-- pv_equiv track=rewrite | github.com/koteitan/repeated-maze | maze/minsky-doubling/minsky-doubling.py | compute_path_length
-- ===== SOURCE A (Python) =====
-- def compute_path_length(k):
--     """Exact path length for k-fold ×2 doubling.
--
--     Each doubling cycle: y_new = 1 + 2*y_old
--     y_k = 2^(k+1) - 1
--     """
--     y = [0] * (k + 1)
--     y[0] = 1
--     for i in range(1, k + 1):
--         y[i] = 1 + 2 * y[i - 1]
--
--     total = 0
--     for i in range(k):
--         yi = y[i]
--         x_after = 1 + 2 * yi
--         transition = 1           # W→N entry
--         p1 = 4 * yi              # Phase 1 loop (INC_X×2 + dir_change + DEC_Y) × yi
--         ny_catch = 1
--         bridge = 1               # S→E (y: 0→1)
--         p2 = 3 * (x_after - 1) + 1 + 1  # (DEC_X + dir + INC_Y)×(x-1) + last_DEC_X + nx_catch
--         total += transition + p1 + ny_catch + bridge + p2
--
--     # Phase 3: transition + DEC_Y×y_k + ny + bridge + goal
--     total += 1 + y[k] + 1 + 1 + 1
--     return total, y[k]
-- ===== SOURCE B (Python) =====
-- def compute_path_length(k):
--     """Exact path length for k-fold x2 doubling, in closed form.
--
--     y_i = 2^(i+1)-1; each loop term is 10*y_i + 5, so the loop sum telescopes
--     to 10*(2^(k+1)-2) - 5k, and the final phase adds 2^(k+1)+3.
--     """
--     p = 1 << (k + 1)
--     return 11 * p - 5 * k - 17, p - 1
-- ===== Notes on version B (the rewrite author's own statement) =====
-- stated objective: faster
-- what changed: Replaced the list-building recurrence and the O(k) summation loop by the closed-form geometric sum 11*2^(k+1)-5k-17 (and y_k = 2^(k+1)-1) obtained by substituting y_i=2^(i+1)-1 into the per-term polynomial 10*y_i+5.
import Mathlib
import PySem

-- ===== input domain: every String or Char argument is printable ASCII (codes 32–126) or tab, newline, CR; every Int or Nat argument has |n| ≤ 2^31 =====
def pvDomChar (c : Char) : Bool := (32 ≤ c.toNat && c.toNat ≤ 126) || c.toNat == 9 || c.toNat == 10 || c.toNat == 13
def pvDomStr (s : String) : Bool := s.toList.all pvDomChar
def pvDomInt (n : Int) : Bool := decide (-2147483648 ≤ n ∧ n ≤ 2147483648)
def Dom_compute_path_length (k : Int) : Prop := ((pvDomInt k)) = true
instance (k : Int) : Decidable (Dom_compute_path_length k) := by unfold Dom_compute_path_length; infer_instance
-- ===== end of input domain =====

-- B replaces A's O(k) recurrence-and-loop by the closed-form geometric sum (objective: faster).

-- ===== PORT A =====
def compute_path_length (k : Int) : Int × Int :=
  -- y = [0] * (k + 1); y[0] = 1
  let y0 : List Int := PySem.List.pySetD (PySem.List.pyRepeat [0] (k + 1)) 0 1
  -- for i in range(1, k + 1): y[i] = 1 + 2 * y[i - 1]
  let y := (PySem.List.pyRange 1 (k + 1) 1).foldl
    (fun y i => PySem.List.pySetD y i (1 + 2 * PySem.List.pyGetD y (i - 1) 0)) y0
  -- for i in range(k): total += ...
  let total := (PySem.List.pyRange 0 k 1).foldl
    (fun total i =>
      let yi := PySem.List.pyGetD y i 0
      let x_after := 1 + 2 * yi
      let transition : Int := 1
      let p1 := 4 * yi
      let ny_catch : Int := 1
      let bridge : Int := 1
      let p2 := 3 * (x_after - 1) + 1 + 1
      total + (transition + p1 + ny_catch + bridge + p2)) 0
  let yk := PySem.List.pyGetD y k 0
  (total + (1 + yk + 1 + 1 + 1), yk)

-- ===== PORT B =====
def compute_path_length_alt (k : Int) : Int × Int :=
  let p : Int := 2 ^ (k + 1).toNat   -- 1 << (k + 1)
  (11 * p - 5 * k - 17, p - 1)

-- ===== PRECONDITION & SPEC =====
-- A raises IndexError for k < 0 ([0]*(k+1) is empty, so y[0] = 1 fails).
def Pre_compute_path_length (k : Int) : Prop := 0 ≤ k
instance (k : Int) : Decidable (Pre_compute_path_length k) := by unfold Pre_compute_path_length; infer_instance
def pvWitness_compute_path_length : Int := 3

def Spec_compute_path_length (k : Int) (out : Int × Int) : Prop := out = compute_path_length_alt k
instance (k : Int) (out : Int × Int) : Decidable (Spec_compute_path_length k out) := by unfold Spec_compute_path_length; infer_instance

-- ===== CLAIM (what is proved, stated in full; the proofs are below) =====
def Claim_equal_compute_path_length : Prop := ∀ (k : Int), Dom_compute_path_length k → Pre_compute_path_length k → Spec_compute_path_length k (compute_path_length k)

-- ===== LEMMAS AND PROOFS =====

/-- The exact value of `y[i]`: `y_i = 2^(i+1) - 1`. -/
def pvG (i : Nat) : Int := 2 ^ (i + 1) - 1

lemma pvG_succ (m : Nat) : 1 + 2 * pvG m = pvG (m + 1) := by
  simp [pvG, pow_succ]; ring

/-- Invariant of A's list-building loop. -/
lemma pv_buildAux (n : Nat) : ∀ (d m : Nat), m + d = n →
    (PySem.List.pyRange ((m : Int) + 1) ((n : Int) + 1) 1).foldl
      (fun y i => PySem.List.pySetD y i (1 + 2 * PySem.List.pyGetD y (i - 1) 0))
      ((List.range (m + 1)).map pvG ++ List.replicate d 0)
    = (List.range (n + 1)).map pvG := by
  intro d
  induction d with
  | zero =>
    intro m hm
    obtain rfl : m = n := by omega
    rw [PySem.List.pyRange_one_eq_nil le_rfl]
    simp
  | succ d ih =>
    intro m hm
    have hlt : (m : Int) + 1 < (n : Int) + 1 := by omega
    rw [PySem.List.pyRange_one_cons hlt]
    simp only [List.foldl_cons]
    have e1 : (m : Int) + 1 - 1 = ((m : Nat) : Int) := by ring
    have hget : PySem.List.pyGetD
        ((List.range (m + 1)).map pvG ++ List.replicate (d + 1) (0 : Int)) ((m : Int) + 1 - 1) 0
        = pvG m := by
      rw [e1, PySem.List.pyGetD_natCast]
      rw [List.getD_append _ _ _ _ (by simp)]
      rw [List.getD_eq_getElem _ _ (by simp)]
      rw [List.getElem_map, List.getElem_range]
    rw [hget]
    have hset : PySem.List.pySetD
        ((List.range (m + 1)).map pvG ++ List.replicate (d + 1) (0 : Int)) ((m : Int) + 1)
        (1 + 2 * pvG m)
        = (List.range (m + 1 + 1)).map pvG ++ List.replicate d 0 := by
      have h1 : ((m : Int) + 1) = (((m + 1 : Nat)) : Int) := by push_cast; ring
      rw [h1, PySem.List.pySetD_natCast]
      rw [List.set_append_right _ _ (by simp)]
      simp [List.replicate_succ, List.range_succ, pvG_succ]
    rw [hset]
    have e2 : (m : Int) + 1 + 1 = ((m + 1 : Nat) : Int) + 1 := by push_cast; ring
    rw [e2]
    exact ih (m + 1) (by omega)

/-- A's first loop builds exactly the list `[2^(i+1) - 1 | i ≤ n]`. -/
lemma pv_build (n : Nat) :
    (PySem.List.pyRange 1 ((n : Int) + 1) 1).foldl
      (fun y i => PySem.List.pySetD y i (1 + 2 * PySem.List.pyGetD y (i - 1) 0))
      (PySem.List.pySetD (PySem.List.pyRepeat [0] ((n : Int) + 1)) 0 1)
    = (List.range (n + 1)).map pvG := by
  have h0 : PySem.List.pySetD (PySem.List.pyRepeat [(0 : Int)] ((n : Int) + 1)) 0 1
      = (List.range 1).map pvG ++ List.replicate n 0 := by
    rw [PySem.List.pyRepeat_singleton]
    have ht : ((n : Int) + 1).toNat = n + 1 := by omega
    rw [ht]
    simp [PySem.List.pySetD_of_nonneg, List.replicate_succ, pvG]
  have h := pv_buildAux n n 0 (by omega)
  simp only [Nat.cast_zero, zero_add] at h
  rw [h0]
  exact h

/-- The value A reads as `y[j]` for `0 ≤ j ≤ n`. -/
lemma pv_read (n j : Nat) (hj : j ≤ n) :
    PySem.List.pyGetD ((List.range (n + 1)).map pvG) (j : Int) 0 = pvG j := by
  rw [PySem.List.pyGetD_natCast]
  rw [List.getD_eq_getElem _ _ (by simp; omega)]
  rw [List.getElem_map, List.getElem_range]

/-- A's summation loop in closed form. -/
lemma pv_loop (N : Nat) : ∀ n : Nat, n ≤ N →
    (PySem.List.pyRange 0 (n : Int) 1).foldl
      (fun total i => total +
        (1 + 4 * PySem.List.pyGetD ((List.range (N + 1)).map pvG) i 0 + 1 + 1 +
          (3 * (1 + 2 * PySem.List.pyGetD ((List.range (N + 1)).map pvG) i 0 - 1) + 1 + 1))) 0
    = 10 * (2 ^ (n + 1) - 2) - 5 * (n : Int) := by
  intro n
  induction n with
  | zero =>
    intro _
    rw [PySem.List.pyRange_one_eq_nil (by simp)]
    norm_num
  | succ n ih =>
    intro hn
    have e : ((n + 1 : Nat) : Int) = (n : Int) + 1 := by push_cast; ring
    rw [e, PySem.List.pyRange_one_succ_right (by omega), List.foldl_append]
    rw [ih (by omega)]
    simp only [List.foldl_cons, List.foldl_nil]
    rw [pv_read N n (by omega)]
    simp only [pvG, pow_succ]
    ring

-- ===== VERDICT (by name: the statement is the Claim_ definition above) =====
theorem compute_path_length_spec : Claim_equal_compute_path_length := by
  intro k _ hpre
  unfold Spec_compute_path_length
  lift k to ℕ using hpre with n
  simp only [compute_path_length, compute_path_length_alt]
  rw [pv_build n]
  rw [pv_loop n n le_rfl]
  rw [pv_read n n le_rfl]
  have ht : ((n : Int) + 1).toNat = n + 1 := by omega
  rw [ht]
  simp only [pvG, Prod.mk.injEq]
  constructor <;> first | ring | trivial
==
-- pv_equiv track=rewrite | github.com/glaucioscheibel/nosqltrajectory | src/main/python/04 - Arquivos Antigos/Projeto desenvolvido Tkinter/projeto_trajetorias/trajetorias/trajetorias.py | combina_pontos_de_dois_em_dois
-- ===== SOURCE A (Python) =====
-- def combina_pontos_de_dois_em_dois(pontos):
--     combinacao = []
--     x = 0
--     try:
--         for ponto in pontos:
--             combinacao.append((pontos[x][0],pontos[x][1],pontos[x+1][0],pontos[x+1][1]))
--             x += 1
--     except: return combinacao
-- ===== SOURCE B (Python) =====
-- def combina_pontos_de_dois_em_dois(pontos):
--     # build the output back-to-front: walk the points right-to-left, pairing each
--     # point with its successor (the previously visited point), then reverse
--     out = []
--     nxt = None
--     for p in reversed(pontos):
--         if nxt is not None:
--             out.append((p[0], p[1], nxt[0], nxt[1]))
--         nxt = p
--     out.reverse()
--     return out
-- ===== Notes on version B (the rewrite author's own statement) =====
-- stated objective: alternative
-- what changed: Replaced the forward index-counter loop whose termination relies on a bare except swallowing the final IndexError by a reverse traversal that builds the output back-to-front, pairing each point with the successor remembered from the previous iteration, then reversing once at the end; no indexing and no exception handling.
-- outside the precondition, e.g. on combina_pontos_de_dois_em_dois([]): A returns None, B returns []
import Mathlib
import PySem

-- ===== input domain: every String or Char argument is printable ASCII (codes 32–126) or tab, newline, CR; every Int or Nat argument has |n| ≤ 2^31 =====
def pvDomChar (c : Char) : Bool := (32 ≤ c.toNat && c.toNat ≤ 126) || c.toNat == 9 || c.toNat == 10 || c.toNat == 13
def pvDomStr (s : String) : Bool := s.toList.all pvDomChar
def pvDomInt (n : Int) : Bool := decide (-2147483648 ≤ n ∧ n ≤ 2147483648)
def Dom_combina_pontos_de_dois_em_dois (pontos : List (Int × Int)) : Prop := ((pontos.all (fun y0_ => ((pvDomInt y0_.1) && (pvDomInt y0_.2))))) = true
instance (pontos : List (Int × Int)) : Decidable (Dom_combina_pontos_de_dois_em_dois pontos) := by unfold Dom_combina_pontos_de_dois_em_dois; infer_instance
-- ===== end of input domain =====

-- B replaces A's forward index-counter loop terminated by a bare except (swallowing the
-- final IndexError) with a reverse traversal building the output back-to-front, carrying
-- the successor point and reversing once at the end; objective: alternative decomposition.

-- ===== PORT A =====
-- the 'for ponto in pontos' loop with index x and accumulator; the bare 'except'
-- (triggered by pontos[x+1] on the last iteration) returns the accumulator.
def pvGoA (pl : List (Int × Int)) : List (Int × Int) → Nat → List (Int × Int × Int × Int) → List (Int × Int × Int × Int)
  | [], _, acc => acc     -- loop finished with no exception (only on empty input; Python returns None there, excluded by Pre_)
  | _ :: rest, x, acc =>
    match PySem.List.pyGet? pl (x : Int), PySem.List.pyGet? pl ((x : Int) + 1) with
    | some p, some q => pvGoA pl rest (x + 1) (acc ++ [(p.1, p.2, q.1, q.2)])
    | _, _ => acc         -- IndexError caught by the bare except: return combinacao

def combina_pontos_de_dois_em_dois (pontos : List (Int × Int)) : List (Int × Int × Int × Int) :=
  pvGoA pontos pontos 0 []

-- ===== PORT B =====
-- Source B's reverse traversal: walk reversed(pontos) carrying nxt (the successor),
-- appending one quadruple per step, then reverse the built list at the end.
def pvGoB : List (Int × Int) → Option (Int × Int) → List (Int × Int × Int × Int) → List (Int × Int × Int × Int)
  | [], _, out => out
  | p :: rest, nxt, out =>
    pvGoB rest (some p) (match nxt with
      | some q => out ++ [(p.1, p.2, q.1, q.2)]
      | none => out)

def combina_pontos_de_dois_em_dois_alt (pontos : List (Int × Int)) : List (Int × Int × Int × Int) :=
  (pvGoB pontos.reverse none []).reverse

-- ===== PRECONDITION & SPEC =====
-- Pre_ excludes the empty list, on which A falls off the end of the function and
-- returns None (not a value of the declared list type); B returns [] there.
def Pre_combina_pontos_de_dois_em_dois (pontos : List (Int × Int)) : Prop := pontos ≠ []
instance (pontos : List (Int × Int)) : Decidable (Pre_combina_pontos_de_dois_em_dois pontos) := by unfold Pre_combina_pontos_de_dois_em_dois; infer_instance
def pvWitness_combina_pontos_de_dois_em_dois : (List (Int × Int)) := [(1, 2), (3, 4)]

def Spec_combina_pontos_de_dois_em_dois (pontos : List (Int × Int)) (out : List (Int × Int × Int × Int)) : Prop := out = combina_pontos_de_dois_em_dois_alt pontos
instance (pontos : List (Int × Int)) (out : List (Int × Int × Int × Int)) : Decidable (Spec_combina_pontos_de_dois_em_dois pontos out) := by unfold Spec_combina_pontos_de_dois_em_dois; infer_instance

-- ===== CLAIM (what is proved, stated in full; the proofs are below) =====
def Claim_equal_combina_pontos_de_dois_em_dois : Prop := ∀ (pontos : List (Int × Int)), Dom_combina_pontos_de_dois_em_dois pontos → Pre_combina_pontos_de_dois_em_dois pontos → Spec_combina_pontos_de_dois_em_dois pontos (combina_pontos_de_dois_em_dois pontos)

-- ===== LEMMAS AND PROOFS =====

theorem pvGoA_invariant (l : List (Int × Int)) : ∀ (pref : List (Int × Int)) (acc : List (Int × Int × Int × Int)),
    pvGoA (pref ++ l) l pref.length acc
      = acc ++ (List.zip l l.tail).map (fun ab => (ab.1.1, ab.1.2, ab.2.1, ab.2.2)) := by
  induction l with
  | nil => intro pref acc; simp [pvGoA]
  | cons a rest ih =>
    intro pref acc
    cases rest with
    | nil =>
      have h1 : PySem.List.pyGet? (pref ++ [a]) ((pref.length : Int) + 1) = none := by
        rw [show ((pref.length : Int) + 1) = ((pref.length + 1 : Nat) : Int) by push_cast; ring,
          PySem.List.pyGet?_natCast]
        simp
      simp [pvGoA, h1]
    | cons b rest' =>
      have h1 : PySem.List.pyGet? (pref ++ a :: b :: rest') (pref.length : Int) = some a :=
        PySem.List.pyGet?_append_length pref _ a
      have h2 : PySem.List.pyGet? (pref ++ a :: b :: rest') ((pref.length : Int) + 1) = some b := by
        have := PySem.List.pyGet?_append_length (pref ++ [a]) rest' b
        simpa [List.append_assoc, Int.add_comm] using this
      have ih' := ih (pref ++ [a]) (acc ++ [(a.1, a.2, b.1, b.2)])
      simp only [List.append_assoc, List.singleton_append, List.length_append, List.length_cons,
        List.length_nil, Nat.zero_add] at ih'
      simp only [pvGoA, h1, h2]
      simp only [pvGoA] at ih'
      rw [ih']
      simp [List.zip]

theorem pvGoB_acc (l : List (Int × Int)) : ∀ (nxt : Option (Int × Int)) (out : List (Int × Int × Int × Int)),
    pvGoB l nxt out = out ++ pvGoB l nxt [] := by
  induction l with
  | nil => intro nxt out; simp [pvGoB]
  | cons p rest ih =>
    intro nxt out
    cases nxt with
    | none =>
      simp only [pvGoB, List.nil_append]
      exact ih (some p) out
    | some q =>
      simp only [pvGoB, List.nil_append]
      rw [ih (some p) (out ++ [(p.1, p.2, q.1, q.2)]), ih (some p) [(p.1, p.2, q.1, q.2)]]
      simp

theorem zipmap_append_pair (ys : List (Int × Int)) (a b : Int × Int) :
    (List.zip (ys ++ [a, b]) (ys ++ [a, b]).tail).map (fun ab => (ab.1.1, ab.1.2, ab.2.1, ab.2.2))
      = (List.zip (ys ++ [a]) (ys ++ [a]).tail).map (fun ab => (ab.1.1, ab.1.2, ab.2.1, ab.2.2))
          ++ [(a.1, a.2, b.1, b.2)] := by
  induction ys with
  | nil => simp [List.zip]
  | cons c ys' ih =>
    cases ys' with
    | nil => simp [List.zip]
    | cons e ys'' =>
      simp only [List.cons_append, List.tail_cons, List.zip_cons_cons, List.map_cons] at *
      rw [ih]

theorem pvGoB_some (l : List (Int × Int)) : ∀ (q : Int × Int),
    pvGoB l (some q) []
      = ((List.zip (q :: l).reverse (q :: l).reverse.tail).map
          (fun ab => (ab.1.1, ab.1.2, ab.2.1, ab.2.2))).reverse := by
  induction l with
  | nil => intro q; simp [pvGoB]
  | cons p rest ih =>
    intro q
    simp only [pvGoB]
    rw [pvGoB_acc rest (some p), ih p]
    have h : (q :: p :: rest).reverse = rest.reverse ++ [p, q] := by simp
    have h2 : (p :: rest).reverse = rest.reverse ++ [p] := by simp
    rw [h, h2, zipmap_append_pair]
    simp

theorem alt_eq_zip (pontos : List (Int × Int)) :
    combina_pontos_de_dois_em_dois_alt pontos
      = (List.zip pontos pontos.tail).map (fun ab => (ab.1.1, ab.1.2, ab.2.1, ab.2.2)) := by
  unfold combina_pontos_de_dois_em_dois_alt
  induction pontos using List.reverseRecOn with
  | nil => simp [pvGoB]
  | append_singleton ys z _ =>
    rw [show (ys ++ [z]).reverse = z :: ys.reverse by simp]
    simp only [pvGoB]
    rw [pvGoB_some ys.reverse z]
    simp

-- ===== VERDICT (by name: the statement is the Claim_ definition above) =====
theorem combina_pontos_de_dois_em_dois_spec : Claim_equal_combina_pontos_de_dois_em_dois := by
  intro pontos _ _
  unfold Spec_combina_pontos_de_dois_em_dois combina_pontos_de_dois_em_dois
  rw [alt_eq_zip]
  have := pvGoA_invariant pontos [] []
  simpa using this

### WORK REQUEST
Using the records given above, list every line that includes the word "reversed".

### TASK RESPONSE
--     for p in reversed(pontos):
-- Source B's reverse traversal: walk reversed(pontos) carrying nxt (the successor),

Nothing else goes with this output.